Racismo con los «MENAS»
Para entender por qué se instalando en nuestra sociedad ciertos prejuicios hacia un determinado grupo social hemos de comenzar por saber cuál es la imagen que se ha construido sobre ese colectivo, quiénes la han construido y por qué. En el caso de la juventud extranjera desprotegida, el imaginario colectivo sobre ella se ha edificado en torno a tres conceptos asociados: «menores, extranjeros, no acompañados» (de ahí el término MENAS). La imagen construida en torno a estos tres términos es imprecisa, relativa y tendenciosa. Por ello vamos a poner en solfa cada uno de estos tres términos, las imágenes mentales extrapoladas y no verificadas que están en el origen de los prejuicios y actitudes racistas hacia esta juventud extranjera desprotegida que lucha por su derecho a la ciudadanía.
Por lo que se refiere al concepto o categoría de «menor», éste es un concepto político-jurídico que hace referencia a las personas sobre las cuales la administración tiene la obligación temporal de ejercer la tutela cuando son menores de 18 años. Pero a nuestro entender, lo que otorga sustantividad a su realidad es que son niñas y niños, adolescentes y jóvenes en situación de desventaja social independientemente de su edad. Por tanto, hemos de ir más allá de la visión y tratamiento que se les aplica desde una óptica estrictamente jurídica, y por tanto reduccionista, con lo que no se consigue otra cosa que estigmatizar a estos jóvenes instalando en la sociedad la sospecha de ser defraudadores de la ley porque a lo mejor no son menores tal y como reconoce su pasaporte, único documento legal al que tienes derecho, lo cual les convierte en sospechosos.
Además, desde un punto de vista sociológico y psicosocial, muchas de estas personas en la etapa vital de la infancia, adolescencia o juventud que provienen de culturas particulares de países empobrecidos, tienen una complexión física, así como un proceso de maduración anticipada comparativamente mucho mayor que el de otras y otros adolescentes. Si no, pruebe usted a criar a un hijo suyo en las condiciones en las que ellos han vivido en África, y luego hágale cruzar el estrecho en patera para después, durante unos años, vivir internado o en clandestinidad. Verá usted el aspecto tan «infantil» que le quedará a su precioso retoño. Por favor, basta ya de etnocentrismos hipócritas y de burdas generalizaciones sobre la edad de estos menores. Ellos han tenido que aprender a asumir responsabilidades, a funcionar autónomamente, a buscarse la vida mucho antes, por lo que en muchos casos han madurado de un modo muy distinto que las personas en la etapa vital de la infancia, adolescencia o juventud de las culturas particulares de nuestros países enriquecidos.

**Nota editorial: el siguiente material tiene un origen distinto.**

-- pv_equiv track=rewrite | github.com/alexpekarovsky/agent-leader | scripts/autopilot/dashboard_tui.py | _task_activity_for_agent
-- ===== SOURCE A (Python) =====
-- from typing import Any, Dict, List, Optional, Tuple
--
-- def _task_activity_for_agent(agent: str, tasks: List[Dict[str, Any]]) -> str:
--     owned = [t for t in tasks if str(t.get("owner", "")).strip() == agent]
--     statuses = {str(t.get("status", "")).strip().lower() for t in owned}
--     if "in_progress" in statuses:
--         return "working"
--     if "blocked" in statuses:
--         return "blocked"
--     if statuses.intersection({"assigned", "reported", "bug_open"}):
--         return "queued"
--     return "idle"
-- ===== SOURCE B (Python) =====
-- _LEVEL = {"in_progress": 3, "blocked": 2, "assigned": 1, "reported": 1, "bug_open": 1}
-- _NAME = ["idle", "queued", "blocked", "working"]
--
-- def _task_activity_for_agent(agent, tasks):
--     best = 0
--     for t in tasks:
--         if str(t.get("owner", "")).strip() == agent:
--             best = max(best, _LEVEL.get(str(t.get("status", "")).strip().lower(), 0))
--     return _NAME[best]
-- ===== Notes on version B (the rewrite author's own statement) =====
-- stated objective: alternative
-- what changed: Replaces A's build-a-status-set-then-query-it-in-priority-order cascade with a numeric severity ranking: each status maps to a level (working=3, blocked=2, queued=1, other=0), one pass keeps the maximum level over owned tasks, and the answer is a table lookup at that level.
import Mathlib
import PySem

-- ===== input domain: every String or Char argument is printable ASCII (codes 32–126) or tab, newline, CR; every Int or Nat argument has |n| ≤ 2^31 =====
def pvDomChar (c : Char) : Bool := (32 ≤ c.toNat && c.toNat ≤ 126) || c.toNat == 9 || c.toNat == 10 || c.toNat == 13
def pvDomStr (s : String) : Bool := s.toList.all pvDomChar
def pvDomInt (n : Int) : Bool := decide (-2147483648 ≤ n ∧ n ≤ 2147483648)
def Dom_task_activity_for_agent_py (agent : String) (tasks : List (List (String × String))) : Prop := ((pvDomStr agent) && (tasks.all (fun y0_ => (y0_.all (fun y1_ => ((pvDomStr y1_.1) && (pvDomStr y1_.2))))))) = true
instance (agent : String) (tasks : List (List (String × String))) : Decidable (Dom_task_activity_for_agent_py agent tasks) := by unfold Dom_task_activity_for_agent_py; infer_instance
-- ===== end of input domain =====

-- B replaces A's status-set + priority cascade with a numeric severity ranking: one pass keeps the
-- maximum severity level over owned tasks, and the result is a table lookup at that level (alternative).

-- ===== PORT A =====
def task_activity_for_agent_py (agent : String) (tasks : List (List (String × String))) : String :=
  let owned := tasks.filter (fun t => PySem.Str.strip (PySem.Dict.getD (PySem.Dict.mk t) "owner" "") == agent)
  let statuses : PySem.Set String :=
    PySem.Set.ofList (owned.map (fun t => PySem.Str.lower (PySem.Str.strip (PySem.Dict.getD (PySem.Dict.mk t) "status" ""))))
  if PySem.Set.contains statuses "in_progress" then "working"
  else if PySem.Set.contains statuses "blocked" then "blocked"
  else if !(PySem.Set.inter statuses (PySem.Set.ofList ["assigned", "reported", "bug_open"])).isEmpty then "queued"
  else "idle"

-- ===== PORT B =====
-- _LEVEL = {"in_progress": 3, "blocked": 2, "assigned": 1, "reported": 1, "bug_open": 1}
def pvLevelDict : PySem.Dict String Int :=
  PySem.Dict.mk [("in_progress", 3), ("blocked", 2), ("assigned", 1), ("reported", 1), ("bug_open", 1)]
-- _NAME = ["idle", "queued", "blocked", "working"]
def pvNameTable : List String := ["idle", "queued", "blocked", "working"]

def task_activity_for_agent_py_alt (agent : String) (tasks : List (List (String × String))) : String :=
  let best : Int := tasks.foldl (fun best t =>
    if PySem.Str.strip (PySem.Dict.getD (PySem.Dict.mk t) "owner" "") == agent then
      max best (PySem.Dict.getD pvLevelDict (PySem.Str.lower (PySem.Str.strip (PySem.Dict.getD (PySem.Dict.mk t) "status" ""))) 0)
    else best) 0
  -- _NAME[best]; 0 ≤ best ≤ 3 always holds, so the Python index never raises and getD "" is never taken
  (PySem.List.pyGet? pvNameTable best).getD ""

-- ===== PRECONDITION & SPEC =====
def Spec_task_activity_for_agent_py (agent : String) (tasks : List (List (String × String))) (out : String) : Prop := out = task_activity_for_agent_py_alt agent tasks
instance (agent : String) (tasks : List (List (String × String))) (out : String) : Decidable (Spec_task_activity_for_agent_py agent tasks out) := by unfold Spec_task_activity_for_agent_py; infer_instance

-- ===== CLAIM (what is proved, stated in full; the proofs are below) =====
def Claim_equal_task_activity_for_agent_py : Prop := ∀ (agent : String) (tasks : List (List (String × String))), Dom_task_activity_for_agent_py agent tasks → Spec_task_activity_for_agent_py agent tasks (task_activity_for_agent_py agent tasks)

-- ===== LEMMAS AND PROOFS =====

def pvOwned (agent : String) (t : List (String × String)) : Bool :=
  PySem.Str.strip (PySem.Dict.getD (PySem.Dict.mk t) "owner" "") == agent

def pvStatus (t : List (String × String)) : String :=
  PySem.Str.lower (PySem.Str.strip (PySem.Dict.getD (PySem.Dict.mk t) "status" ""))

-- the three "some owned task has this kind of status" tests both sides reduce to
def pvW (agent : String) (tasks : List (List (String × String))) : Bool :=
  tasks.any (fun t => pvOwned agent t && (pvStatus t == "in_progress"))
def pvB (agent : String) (tasks : List (List (String × String))) : Bool :=
  tasks.any (fun t => pvOwned agent t && (pvStatus t == "blocked"))
def pvQ (agent : String) (tasks : List (List (String × String))) : Bool :=
  tasks.any (fun t => pvOwned agent t &&
    (pvStatus t == "assigned" || pvStatus t == "reported" || pvStatus t == "bug_open"))

-- membership in A's statuses set, characterised over the original task list
theorem mem_statuses (agent : String) (tasks : List (List (String × String))) (y : String) :
    y ∈ PySem.Set.ofList
        ((tasks.filter (fun t => PySem.Str.strip (PySem.Dict.getD (PySem.Dict.mk t) "owner" "") == agent)).map
          (fun t => PySem.Str.lower (PySem.Str.strip (PySem.Dict.getD (PySem.Dict.mk t) "status" ""))))
    ↔ ∃ t ∈ tasks, pvOwned agent t = true ∧ pvStatus t = y := by
  rw [PySem.Set.mem_ofList]
  simp only [List.mem_map, List.mem_filter, pvOwned, pvStatus]
  constructor
  · rintro ⟨t, ⟨ht, hown⟩, hst⟩; exact ⟨t, ht, hown, hst⟩
  · rintro ⟨t, ht, hown, hst⟩; exact ⟨t, ⟨ht, hown⟩, hst⟩

theorem contains_statuses (agent : String) (tasks : List (List (String × String))) (x : String) :
    PySem.Set.contains
      (PySem.Set.ofList
        ((tasks.filter (fun t => PySem.Str.strip (PySem.Dict.getD (PySem.Dict.mk t) "owner" "") == agent)).map
          (fun t => PySem.Str.lower (PySem.Str.strip (PySem.Dict.getD (PySem.Dict.mk t) "status" ""))))) x
    = tasks.any (fun t => pvOwned agent t && (pvStatus t == x)) := by
  have h1 := (PySem.Set.contains_iff _ x).trans (mem_statuses agent tasks x)
  have h2 : tasks.any (fun t => pvOwned agent t && (pvStatus t == x)) = true
      ↔ ∃ t ∈ tasks, pvOwned agent t = true ∧ pvStatus t = x := by
    simp only [List.any_eq_true, Bool.and_eq_true, beq_iff_eq]
  cases hc : tasks.any (fun t => pvOwned agent t && (pvStatus t == x)) with
  | true => exact h1.mpr (h2.mp hc)
  | false =>
    rw [Bool.eq_false_iff] at hc ⊢
    intro h; exact hc (h2.mpr (h1.mp h))

theorem not_isEmpty_inter {α : Type} [BEq α] [LawfulBEq α] (s t : PySem.Set α) (q : Bool)
    (h : q = true ↔ ∃ y, y ∈ s ∧ y ∈ t) : (!(PySem.Set.inter s t).isEmpty) = q := by
  have h2 : (PySem.Set.inter s t).isEmpty = false ↔ ∃ y, y ∈ s ∧ y ∈ t := by
    rw [List.isEmpty_eq_false_iff_exists_mem]
    constructor
    · rintro ⟨y, hy⟩; exact ⟨y, (PySem.Set.mem_inter s t y).mp hy⟩
    · rintro ⟨y, hy⟩; exact ⟨y, (PySem.Set.mem_inter s t y).mpr hy⟩
  have hbool : ∀ (x q : Bool), (x = false ↔ q = true) → (!x) = q := by decide
  exact hbool _ _ (h2.trans h.symm)

set_option maxHeartbeats 400000 in
theorem inter_nonempty (agent : String) (tasks : List (List (String × String))) :
    (!(PySem.Set.inter
        (PySem.Set.ofList
          ((tasks.filter (fun t => PySem.Str.strip (PySem.Dict.getD (PySem.Dict.mk t) "owner" "") == agent)).map
            (fun t => PySem.Str.lower (PySem.Str.strip (PySem.Dict.getD (PySem.Dict.mk t) "status" "")))))
        (PySem.Set.ofList ["assigned", "reported", "bug_open"])).isEmpty)
    = pvQ agent tasks := by
  apply not_isEmpty_inter
  constructor
  · intro h
    simp only [pvQ, List.any_eq_true, Bool.and_eq_true, Bool.or_eq_true, beq_iff_eq] at h
    obtain ⟨t, ht, hown, hst⟩ := h
    refine ⟨pvStatus t, (mem_statuses agent tasks (pvStatus t)).mpr ⟨t, ht, hown, rfl⟩, ?_⟩
    rw [PySem.Set.mem_ofList]
    rcases hst with (h | h) | h
    · rw [h]; decide
    · rw [h]; decide
    · rw [h]; decide
  · rintro ⟨y, hy1, hy2⟩
    obtain ⟨t, ht, hown, hst⟩ := (mem_statuses agent tasks y).mp hy1
    rw [PySem.Set.mem_ofList] at hy2
    simp only [List.mem_cons, List.not_mem_nil, or_false] at hy2
    simp only [pvQ, List.any_eq_true, Bool.and_eq_true, Bool.or_eq_true, beq_iff_eq]
    refine ⟨t, ht, hown, ?_⟩
    rcases hy2 with h | h | h
    · exact Or.inl (Or.inl (hst.trans h))
    · exact Or.inl (Or.inr (hst.trans h))
    · exact Or.inr (hst.trans h)

theorem pvLevelDict_getD (s : String) :
    PySem.Dict.getD pvLevelDict s 0 =
      (if s == "in_progress" then 3
       else if s == "blocked" then 2
       else if s == "assigned" || s == "reported" || s == "bug_open" then (1:Int) else 0) := by
  rcases eq_or_ne s "in_progress" with rfl | h1
  · decide
  rcases eq_or_ne s "blocked" with rfl | h2
  · decide
  rcases eq_or_ne s "assigned" with rfl | h3
  · decide
  rcases eq_or_ne s "reported" with rfl | h4
  · decide
  rcases eq_or_ne s "bug_open" with rfl | h5
  · decide
  have b1 : ("in_progress" == s) = false := by simp [Ne.symm h1]
  have b2 : ("blocked" == s) = false := by simp [Ne.symm h2]
  have b3 : ("assigned" == s) = false := by simp [Ne.symm h3]
  have b4 : ("reported" == s) = false := by simp [Ne.symm h4]
  have b5 : ("bug_open" == s) = false := by simp [Ne.symm h5]
  simp [pvLevelDict, PySem.Dict.getD, PySem.Dict.get?, List.find?, b1, b2, b3, b4, b5, h1, h2, h3, h4, h5]

set_option maxHeartbeats 1000000 in
-- B's fold computes the maximum severity level over owned tasks (with A's cascade as its value)
theorem foldl_best (agent : String) (tasks : List (List (String × String))) (b : Int) (hb : 0 ≤ b) :
    tasks.foldl (fun best t =>
      if PySem.Str.strip (PySem.Dict.getD (PySem.Dict.mk t) "owner" "") == agent then
        max best (PySem.Dict.getD pvLevelDict (PySem.Str.lower (PySem.Str.strip (PySem.Dict.getD (PySem.Dict.mk t) "status" ""))) 0)
      else best) b
    = max b (if pvW agent tasks then 3 else if pvB agent tasks then 2 else if pvQ agent tasks then 1 else 0) := by
  induction tasks generalizing b with
  | nil => simp [pvW, pvB, pvQ]; omega
  | cons t ts ih =>
    simp only [List.foldl_cons]
    have hacc : (0:Int) ≤ (if (PySem.Str.strip (PySem.Dict.getD (PySem.Dict.mk t) "owner" "") == agent) = true then
        max b (PySem.Dict.getD pvLevelDict (PySem.Str.lower (PySem.Str.strip (PySem.Dict.getD (PySem.Dict.mk t) "status" ""))) 0)
      else b) := by
      split_ifs
      · exact le_trans hb (le_max_left _ _)
      · exact hb
    rw [ih _ hacc]
    simp only [pvW, pvB, pvQ, List.any_cons]
    by_cases ho : (PySem.Str.strip (PySem.Dict.getD (PySem.Dict.mk t) "owner" "") == agent) = true
    · rw [if_pos ho]
      have hown : pvOwned agent t = true := ho
      rw [pvLevelDict_getD]
      have hs : PySem.Str.lower (PySem.Str.strip (PySem.Dict.getD (PySem.Dict.mk t) "status" "")) = pvStatus t := rfl
      rw [hs]
      simp only [hown, Bool.true_and]
      by_cases h1 : pvStatus t = "in_progress" <;> by_cases h2 : pvStatus t = "blocked" <;>
        by_cases h3 : pvStatus t = "assigned" <;> by_cases h4 : pvStatus t = "reported" <;>
        by_cases h5 : pvStatus t = "bug_open" <;>
        simp_all <;> split_ifs <;> omega
    · rw [if_neg ho]
      have hown : pvOwned agent t = false := by
        simpa [pvOwned] using ho
      simp [hown]

theorem task_activity_for_agent_py_eq (agent : String) (tasks : List (List (String × String))) :
    task_activity_for_agent_py agent tasks = task_activity_for_agent_py_alt agent tasks := by
  simp only [task_activity_for_agent_py, task_activity_for_agent_py_alt,
    foldl_best agent tasks 0 le_rfl, contains_statuses, inter_nonempty]
  show (if pvW agent tasks = true then "working"
    else if pvB agent tasks = true then "blocked"
    else if pvQ agent tasks = true then "queued" else "idle") = _
  by_cases h1 : pvW agent tasks <;> by_cases h2 : pvB agent tasks <;> by_cases h3 : pvQ agent tasks <;>
    simp only [h1, h2, h3, if_true, if_false, Bool.false_eq_true] <;> simp <;> rfl

-- ===== VERDICT (by name: the statement is the Claim_ definition above) =====
theorem task_activity_for_agent_py_spec : Claim_equal_task_activity_for_agent_py := by
  intro agent tasks _
  exact task_activity_for_agent_py_eq agent tasks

En cuanto al adjetivo calificativo «no acompañado», podemos decir que es aún más relativo y su uso nos confunde más que aportarnos luz sobre la realidad social de la que estamos hablando. El estereotipo dice que cuando hablamos de los «MENAS» nos referimos a chicos adolescentes, procedentes de países no comunitarios, principalmente de África y en menor medida del Este de Europa, que llegan aquí de forma ilegal y sin un familiar directo que en calidad de tutor les acompañe.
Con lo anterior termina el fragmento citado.